BEGIN Data to examine

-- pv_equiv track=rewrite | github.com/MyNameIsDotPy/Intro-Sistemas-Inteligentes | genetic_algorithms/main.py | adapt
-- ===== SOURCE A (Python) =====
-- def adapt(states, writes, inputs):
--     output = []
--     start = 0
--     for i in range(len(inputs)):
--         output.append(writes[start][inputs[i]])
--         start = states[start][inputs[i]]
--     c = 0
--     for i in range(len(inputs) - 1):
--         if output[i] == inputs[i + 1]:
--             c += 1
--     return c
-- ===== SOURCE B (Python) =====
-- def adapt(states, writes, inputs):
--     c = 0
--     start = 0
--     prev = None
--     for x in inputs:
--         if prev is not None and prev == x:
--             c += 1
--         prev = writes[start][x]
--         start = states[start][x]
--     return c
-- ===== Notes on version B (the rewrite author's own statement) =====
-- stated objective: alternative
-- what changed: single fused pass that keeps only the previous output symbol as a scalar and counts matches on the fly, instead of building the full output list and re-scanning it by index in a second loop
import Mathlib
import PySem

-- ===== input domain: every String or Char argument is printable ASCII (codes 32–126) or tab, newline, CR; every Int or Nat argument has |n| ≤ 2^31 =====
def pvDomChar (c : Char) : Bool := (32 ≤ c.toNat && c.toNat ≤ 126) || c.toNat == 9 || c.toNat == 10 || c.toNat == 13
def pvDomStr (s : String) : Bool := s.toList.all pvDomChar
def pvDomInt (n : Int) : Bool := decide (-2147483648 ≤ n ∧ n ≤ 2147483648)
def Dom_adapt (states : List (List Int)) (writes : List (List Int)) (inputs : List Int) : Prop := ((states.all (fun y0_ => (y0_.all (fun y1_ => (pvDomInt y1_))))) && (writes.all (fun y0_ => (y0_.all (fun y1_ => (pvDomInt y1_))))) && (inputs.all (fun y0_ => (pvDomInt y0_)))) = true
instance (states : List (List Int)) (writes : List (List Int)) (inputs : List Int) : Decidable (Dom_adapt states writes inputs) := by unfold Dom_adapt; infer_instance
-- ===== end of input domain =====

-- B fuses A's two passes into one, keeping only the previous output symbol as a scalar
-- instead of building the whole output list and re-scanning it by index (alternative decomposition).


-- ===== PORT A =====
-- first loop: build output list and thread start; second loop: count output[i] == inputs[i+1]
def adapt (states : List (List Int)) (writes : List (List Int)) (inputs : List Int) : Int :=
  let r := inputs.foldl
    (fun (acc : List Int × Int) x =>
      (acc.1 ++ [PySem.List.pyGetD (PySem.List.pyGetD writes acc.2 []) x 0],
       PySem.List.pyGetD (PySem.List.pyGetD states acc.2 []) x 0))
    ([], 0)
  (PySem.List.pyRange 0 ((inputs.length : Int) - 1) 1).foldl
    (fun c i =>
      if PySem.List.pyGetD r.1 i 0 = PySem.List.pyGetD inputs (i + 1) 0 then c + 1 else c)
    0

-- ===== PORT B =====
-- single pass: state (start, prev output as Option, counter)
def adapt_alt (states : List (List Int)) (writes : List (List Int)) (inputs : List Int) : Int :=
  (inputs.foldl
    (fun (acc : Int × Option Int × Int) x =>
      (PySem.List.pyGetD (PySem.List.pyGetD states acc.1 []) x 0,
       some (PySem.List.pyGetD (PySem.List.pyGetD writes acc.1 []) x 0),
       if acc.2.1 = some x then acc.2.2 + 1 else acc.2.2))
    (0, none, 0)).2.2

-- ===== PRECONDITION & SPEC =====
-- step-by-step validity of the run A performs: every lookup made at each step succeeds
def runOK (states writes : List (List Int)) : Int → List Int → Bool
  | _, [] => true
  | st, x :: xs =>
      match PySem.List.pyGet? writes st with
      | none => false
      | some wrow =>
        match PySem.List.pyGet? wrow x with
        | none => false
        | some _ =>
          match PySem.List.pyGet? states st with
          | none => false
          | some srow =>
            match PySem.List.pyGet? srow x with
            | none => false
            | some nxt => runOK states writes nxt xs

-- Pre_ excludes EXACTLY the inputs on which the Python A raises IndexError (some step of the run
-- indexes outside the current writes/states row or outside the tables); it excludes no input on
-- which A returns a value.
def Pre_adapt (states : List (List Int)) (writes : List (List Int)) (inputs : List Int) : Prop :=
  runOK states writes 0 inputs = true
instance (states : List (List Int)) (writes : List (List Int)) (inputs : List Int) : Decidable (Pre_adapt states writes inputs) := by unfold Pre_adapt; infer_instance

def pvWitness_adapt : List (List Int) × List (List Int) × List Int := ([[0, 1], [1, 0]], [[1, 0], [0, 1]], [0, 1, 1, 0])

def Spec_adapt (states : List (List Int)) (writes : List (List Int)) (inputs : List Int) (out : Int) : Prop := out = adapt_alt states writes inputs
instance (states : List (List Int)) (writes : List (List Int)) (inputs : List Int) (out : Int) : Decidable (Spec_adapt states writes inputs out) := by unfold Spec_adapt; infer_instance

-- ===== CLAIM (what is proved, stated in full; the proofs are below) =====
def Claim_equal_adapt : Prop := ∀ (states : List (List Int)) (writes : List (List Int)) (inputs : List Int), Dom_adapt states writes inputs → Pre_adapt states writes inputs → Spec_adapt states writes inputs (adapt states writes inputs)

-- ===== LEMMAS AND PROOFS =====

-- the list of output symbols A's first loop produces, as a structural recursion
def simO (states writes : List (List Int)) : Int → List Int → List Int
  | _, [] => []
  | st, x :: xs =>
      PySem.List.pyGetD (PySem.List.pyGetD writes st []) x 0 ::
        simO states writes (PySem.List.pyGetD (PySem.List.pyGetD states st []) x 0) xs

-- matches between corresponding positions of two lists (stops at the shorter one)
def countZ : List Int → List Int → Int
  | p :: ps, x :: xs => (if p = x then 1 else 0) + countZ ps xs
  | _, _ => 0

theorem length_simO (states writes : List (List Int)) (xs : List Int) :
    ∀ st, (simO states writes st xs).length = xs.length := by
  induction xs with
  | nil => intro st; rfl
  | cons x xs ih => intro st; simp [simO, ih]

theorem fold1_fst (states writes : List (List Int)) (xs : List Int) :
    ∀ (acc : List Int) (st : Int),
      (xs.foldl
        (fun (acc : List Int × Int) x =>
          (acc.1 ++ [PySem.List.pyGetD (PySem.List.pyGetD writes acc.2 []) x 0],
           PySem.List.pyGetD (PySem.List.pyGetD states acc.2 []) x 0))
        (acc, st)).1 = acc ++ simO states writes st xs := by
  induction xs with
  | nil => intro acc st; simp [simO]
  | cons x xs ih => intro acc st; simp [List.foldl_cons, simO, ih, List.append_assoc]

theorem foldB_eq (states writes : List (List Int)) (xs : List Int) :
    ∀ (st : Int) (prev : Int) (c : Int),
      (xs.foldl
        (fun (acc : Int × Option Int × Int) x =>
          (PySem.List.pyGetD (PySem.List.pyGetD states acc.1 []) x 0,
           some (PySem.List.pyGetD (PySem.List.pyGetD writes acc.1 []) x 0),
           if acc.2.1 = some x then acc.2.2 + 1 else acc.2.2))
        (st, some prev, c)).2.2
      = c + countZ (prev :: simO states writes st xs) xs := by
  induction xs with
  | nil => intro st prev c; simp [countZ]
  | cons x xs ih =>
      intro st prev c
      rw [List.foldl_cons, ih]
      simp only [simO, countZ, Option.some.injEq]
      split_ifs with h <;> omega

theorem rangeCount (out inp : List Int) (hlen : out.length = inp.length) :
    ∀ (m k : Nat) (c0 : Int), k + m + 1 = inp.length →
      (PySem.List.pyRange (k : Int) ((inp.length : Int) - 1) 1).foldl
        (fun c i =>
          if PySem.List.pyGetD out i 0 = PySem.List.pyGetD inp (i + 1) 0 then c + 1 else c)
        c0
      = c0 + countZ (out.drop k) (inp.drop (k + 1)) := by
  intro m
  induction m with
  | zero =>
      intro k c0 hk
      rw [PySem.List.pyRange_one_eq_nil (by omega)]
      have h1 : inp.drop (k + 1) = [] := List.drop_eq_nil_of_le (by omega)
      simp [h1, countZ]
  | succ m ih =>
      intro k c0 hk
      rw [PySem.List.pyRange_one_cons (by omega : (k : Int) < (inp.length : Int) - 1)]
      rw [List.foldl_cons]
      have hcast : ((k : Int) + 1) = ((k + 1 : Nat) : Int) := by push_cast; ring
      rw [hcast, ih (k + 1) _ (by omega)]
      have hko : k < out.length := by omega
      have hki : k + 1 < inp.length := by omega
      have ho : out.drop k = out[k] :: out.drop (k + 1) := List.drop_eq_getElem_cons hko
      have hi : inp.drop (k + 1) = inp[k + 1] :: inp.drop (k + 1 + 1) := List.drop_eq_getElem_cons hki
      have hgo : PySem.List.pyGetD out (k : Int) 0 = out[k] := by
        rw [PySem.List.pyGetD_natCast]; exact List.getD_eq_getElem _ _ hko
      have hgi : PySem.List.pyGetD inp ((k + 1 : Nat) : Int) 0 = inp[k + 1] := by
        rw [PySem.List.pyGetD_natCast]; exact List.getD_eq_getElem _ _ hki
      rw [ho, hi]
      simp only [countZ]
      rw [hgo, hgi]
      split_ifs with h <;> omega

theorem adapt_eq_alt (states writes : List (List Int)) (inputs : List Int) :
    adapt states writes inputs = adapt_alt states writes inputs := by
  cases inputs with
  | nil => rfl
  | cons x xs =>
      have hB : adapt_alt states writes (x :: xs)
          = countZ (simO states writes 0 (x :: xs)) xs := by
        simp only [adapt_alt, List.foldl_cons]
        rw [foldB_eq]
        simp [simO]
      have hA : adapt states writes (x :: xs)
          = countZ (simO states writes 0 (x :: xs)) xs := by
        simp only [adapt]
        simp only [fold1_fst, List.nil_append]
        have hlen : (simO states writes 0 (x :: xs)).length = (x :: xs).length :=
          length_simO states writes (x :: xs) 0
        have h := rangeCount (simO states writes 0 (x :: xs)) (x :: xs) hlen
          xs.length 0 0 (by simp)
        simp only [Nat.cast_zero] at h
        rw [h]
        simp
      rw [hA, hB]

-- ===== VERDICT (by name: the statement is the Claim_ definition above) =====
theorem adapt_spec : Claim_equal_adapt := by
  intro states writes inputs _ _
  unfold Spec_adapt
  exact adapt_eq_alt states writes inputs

END Data to examine

Should a line in the material contain "Python", copy it.

• Answer section:
-- ===== SOURCE A (Python) =====
-- ===== SOURCE B (Python) =====
-- Pre_ excludes EXACTLY the inputs on which the Python A raises IndexError (some step of the run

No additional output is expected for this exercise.